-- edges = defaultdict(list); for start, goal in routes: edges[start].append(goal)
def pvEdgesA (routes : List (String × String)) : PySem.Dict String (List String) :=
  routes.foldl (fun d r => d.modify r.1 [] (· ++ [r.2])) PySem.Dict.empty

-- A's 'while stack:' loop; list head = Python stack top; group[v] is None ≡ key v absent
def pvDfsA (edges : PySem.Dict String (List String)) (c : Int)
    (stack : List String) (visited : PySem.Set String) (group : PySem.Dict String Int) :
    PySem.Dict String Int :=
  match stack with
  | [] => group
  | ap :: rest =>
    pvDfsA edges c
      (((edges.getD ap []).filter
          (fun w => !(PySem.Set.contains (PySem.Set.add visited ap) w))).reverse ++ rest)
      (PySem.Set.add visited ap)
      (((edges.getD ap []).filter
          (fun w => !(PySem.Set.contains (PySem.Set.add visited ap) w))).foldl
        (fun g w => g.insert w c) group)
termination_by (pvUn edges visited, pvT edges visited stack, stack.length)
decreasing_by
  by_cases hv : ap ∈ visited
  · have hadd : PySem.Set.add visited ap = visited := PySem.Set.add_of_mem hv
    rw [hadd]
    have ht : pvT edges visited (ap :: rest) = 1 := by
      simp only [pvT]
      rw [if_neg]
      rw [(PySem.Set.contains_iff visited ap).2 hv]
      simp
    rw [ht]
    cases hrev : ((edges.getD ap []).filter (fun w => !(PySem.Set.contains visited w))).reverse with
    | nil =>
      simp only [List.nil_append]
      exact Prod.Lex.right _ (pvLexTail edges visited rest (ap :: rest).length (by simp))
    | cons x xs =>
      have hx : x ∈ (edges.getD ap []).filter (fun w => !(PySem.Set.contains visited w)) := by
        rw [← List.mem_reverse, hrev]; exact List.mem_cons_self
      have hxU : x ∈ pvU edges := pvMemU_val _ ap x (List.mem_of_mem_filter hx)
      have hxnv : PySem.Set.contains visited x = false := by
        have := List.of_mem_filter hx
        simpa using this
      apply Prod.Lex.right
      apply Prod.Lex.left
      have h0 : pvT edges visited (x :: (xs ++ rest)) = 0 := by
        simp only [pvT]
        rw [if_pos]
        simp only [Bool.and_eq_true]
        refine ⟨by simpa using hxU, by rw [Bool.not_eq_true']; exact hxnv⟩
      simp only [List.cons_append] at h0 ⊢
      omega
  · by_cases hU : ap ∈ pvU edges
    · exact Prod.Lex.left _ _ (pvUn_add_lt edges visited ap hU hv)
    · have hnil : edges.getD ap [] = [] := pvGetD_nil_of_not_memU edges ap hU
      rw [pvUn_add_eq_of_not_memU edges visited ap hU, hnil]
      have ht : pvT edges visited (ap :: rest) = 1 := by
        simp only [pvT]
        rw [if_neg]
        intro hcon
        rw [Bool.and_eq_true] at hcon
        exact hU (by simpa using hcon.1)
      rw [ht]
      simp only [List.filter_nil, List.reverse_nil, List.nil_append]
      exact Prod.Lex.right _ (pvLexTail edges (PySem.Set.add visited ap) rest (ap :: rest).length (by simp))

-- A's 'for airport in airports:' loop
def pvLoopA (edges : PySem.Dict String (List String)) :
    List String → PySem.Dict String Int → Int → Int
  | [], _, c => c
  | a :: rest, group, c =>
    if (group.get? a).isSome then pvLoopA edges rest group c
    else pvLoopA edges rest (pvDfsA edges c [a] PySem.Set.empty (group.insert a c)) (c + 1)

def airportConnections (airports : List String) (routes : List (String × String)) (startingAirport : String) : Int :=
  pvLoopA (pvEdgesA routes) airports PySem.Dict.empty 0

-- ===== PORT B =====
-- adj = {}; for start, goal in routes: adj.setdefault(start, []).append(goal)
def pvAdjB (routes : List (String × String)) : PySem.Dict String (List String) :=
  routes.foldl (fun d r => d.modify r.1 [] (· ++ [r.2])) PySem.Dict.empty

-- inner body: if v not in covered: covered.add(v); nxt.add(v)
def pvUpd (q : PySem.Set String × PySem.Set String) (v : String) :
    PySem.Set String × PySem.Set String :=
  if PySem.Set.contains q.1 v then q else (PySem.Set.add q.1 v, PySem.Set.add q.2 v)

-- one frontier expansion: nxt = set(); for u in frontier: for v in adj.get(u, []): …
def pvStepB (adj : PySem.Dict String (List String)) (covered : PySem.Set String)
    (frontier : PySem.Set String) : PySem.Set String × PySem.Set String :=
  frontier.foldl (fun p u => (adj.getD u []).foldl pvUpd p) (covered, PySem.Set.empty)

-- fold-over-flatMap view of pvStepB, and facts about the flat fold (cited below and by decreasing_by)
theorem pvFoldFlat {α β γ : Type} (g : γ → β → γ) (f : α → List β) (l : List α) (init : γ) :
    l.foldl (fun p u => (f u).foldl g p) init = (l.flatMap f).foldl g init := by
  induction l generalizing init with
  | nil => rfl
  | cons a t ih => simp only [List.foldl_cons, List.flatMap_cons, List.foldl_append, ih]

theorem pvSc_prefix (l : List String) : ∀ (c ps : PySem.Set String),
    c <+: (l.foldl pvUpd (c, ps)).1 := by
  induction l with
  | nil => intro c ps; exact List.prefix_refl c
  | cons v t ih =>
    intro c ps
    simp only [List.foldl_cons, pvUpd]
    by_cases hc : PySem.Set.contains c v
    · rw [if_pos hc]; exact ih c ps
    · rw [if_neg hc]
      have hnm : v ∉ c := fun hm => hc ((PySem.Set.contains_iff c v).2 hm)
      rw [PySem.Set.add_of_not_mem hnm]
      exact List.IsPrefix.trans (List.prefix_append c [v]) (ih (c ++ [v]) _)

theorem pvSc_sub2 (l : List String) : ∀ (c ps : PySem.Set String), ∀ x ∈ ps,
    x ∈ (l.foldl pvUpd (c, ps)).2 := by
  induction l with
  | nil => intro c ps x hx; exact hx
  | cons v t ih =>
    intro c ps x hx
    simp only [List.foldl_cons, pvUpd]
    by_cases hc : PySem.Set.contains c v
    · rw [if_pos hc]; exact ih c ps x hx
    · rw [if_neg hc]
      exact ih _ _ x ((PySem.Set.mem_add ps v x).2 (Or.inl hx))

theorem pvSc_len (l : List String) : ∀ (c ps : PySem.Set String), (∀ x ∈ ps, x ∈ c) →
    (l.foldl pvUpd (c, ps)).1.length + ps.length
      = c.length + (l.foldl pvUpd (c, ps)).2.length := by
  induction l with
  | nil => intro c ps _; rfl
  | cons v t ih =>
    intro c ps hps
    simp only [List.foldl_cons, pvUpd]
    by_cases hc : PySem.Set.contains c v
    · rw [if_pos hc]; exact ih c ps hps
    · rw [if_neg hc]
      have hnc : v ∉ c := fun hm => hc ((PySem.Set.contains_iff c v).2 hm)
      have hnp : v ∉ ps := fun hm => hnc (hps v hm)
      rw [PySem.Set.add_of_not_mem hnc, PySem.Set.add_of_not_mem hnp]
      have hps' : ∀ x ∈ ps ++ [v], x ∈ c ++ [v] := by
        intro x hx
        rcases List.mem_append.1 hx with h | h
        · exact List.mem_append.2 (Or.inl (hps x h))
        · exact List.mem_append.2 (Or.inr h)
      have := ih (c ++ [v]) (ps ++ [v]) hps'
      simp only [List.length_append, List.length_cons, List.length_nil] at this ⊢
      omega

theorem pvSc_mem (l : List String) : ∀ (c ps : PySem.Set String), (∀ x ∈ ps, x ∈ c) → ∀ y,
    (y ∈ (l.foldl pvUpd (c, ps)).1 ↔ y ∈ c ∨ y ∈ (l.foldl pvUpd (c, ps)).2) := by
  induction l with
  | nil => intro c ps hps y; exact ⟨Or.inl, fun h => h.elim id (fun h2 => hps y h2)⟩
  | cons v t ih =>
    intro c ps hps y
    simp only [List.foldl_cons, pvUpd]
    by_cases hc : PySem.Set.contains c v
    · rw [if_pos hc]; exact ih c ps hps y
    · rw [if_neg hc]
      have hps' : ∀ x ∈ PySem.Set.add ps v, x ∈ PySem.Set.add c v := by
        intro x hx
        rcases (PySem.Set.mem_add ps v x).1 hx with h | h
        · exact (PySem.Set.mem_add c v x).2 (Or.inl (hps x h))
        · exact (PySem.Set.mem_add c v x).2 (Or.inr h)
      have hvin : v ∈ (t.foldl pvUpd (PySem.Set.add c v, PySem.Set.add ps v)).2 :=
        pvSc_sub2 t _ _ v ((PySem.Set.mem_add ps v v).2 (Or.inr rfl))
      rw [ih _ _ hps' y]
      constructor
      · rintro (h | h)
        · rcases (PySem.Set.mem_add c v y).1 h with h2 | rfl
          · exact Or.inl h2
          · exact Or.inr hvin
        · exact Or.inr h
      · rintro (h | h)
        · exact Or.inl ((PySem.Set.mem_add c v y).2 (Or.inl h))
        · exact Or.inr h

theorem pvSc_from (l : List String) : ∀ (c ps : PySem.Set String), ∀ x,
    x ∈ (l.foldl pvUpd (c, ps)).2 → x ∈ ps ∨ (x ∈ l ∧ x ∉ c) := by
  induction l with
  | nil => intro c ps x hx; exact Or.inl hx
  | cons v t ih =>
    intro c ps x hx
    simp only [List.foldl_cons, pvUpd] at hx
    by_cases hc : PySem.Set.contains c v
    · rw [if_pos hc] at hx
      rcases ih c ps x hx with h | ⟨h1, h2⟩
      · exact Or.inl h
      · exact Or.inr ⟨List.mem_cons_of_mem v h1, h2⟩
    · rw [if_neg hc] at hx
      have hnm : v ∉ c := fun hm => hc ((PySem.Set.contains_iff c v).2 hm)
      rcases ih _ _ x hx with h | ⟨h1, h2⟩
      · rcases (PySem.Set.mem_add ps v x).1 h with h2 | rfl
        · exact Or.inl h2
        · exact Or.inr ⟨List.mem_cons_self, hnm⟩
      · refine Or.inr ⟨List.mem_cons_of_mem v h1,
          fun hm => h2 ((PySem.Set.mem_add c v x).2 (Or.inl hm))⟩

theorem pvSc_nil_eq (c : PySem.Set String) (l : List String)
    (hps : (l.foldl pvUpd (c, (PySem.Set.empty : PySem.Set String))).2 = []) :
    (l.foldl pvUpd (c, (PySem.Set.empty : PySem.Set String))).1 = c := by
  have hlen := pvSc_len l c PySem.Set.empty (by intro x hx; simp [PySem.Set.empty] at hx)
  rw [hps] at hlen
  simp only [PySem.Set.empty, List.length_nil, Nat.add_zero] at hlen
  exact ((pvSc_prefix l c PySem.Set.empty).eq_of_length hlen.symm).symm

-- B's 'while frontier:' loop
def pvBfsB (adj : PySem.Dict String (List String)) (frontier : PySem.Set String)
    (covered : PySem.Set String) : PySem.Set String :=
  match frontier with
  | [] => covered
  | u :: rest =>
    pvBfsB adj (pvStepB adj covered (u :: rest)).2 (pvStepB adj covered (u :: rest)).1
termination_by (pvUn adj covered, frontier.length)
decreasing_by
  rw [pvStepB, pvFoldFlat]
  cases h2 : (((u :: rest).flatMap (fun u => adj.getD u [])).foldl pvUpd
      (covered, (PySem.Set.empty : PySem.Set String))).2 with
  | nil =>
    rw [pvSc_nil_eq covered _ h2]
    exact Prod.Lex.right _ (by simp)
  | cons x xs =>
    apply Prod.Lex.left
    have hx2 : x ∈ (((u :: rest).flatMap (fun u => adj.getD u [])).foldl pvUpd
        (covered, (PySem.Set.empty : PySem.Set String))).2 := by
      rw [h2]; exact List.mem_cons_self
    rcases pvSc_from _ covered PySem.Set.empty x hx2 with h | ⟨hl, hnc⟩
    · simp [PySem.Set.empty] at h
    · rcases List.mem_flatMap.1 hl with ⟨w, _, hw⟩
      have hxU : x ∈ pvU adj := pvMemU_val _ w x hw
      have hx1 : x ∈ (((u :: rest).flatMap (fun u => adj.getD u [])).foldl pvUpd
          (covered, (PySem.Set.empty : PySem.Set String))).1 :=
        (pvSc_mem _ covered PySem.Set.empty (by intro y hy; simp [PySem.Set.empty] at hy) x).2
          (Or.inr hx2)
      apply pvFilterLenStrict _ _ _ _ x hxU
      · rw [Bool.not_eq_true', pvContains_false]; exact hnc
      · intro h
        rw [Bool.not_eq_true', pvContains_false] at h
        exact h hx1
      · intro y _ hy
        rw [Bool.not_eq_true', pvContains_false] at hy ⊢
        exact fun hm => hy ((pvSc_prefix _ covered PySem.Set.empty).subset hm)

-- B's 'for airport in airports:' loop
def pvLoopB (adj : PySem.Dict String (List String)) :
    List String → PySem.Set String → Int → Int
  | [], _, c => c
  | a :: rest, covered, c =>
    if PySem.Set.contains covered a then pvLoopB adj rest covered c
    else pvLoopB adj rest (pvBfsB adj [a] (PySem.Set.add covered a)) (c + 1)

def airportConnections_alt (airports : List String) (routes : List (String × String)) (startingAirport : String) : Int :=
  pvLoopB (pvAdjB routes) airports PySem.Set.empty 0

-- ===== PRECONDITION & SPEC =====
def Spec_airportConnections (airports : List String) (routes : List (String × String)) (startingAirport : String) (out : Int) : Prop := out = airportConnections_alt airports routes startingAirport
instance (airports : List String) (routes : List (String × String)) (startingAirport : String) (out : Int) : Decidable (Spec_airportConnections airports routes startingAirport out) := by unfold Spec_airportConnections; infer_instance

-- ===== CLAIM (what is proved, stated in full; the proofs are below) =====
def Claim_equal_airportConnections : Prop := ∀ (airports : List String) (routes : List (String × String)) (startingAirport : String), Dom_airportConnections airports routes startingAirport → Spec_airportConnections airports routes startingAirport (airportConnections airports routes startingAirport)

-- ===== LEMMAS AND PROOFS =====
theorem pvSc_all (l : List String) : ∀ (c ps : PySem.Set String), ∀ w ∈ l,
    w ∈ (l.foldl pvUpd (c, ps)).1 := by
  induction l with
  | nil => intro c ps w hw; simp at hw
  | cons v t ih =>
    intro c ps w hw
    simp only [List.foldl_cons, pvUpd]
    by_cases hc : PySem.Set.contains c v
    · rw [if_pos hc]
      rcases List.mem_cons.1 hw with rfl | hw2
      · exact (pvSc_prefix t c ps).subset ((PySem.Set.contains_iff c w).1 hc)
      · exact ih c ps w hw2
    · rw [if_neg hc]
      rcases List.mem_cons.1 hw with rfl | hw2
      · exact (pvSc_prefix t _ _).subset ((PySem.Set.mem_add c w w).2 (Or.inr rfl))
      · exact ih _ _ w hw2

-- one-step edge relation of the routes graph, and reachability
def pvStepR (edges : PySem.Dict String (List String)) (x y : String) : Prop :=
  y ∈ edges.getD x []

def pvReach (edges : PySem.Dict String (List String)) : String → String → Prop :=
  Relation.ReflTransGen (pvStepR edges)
--
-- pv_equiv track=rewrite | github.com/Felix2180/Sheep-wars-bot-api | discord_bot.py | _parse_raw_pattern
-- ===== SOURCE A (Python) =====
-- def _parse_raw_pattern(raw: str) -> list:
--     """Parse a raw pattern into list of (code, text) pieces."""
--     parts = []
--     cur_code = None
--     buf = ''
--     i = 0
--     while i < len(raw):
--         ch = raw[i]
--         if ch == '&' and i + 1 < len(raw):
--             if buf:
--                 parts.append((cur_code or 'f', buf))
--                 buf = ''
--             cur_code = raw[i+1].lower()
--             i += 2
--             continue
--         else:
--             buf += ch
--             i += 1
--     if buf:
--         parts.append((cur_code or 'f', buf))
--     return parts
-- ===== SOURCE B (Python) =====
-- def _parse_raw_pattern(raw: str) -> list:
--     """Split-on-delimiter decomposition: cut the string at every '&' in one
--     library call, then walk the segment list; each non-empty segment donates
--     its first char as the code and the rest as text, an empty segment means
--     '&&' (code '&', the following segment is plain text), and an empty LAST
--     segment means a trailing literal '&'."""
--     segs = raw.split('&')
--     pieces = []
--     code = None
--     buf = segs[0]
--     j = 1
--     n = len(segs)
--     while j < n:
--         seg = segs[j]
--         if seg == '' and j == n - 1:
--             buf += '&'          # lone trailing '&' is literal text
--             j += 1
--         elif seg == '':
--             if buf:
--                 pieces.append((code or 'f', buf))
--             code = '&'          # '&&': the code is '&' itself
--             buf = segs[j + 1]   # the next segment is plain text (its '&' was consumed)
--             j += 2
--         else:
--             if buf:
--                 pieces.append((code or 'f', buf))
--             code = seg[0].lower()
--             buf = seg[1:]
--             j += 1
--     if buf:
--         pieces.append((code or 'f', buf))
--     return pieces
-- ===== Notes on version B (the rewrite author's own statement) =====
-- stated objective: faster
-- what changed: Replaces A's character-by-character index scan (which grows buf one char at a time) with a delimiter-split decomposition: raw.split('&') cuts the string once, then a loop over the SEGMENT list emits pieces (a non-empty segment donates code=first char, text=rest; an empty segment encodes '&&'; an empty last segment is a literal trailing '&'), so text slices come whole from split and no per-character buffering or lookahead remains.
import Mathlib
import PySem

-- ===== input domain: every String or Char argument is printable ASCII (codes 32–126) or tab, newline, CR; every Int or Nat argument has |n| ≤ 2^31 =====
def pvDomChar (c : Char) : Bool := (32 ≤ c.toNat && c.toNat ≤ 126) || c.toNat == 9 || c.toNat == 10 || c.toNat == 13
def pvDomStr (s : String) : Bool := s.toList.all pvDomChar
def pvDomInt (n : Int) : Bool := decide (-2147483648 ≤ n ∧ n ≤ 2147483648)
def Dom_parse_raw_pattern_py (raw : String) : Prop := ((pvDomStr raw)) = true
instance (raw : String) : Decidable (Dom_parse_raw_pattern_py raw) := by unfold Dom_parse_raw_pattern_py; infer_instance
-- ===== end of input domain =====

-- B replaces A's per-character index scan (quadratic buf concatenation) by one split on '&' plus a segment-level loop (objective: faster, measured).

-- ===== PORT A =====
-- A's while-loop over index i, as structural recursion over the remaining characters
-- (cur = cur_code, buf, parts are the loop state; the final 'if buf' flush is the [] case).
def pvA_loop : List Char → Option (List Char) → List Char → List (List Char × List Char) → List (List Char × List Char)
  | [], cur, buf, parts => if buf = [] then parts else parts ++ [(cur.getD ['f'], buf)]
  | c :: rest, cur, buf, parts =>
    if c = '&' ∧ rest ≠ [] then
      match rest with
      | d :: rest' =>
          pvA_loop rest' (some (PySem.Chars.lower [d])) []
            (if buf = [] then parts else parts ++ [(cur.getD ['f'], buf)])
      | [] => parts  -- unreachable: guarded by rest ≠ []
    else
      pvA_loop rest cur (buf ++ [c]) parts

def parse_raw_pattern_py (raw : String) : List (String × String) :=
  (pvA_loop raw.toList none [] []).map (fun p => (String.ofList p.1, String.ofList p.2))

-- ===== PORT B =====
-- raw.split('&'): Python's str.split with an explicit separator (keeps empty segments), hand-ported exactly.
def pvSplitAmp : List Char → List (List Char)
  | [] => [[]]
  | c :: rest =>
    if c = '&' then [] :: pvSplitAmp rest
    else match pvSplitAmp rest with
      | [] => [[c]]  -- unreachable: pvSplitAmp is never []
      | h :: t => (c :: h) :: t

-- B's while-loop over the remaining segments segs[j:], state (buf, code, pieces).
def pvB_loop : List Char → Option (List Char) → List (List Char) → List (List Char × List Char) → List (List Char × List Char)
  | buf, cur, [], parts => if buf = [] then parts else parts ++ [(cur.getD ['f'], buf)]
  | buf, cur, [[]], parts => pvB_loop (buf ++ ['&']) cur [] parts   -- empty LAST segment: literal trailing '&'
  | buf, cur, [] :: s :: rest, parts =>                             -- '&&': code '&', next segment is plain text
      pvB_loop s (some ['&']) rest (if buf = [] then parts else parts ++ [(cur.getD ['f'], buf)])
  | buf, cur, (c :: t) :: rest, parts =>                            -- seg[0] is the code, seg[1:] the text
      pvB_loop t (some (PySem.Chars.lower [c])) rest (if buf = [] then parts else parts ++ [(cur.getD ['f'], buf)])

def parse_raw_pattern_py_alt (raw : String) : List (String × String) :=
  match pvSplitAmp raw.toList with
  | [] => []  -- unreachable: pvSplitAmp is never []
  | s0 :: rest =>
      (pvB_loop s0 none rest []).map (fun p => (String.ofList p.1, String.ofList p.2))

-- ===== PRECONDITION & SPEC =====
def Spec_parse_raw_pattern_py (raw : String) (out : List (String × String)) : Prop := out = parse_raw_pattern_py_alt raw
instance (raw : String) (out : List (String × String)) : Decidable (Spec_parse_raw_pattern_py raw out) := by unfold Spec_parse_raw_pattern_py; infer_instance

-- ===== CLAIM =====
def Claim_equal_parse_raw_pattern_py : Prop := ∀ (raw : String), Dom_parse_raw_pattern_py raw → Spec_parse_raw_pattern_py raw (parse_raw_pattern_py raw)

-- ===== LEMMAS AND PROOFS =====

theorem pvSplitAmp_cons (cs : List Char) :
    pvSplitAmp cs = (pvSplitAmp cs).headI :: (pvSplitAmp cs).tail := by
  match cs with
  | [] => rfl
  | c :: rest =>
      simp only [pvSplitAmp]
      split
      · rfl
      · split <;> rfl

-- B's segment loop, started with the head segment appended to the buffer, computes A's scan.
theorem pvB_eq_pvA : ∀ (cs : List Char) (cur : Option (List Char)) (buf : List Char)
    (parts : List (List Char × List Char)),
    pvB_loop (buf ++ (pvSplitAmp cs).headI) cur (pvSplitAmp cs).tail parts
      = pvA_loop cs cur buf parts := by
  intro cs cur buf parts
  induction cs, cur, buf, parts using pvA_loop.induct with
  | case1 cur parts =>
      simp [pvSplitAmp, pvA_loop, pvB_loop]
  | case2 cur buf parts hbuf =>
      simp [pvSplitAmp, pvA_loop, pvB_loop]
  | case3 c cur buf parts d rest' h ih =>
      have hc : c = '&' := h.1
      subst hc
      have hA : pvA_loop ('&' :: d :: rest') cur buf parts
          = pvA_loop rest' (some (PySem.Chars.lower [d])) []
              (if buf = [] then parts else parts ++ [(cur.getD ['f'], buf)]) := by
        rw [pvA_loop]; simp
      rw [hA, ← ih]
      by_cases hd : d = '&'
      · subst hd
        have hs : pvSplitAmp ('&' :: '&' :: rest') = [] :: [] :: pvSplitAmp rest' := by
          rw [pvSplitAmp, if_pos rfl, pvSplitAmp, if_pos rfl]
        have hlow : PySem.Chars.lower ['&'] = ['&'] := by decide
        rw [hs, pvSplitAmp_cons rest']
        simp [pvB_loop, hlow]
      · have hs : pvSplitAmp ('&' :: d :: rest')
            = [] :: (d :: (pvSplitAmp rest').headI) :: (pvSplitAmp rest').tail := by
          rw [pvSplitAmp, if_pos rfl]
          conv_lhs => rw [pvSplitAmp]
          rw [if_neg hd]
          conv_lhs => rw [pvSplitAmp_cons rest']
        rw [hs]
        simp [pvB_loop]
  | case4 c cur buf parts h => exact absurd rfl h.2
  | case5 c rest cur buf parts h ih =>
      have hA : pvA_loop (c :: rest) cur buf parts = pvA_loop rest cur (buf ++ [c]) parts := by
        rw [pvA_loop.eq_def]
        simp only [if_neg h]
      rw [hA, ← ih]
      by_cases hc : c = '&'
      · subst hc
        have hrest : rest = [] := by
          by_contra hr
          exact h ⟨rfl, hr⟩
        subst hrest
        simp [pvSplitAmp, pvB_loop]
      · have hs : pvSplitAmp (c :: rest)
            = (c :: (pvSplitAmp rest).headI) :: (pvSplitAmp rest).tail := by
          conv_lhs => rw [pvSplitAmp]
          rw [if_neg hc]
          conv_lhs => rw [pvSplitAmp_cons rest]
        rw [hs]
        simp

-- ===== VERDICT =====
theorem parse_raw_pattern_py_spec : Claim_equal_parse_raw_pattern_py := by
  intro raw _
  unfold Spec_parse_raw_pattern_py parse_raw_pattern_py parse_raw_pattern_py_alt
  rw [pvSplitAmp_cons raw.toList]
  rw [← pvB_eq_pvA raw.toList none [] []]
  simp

◆ **Problem to work on**: Your answer should be a single number, the count of lines in the listing that contain "hrev".

◆ **The answer**: 2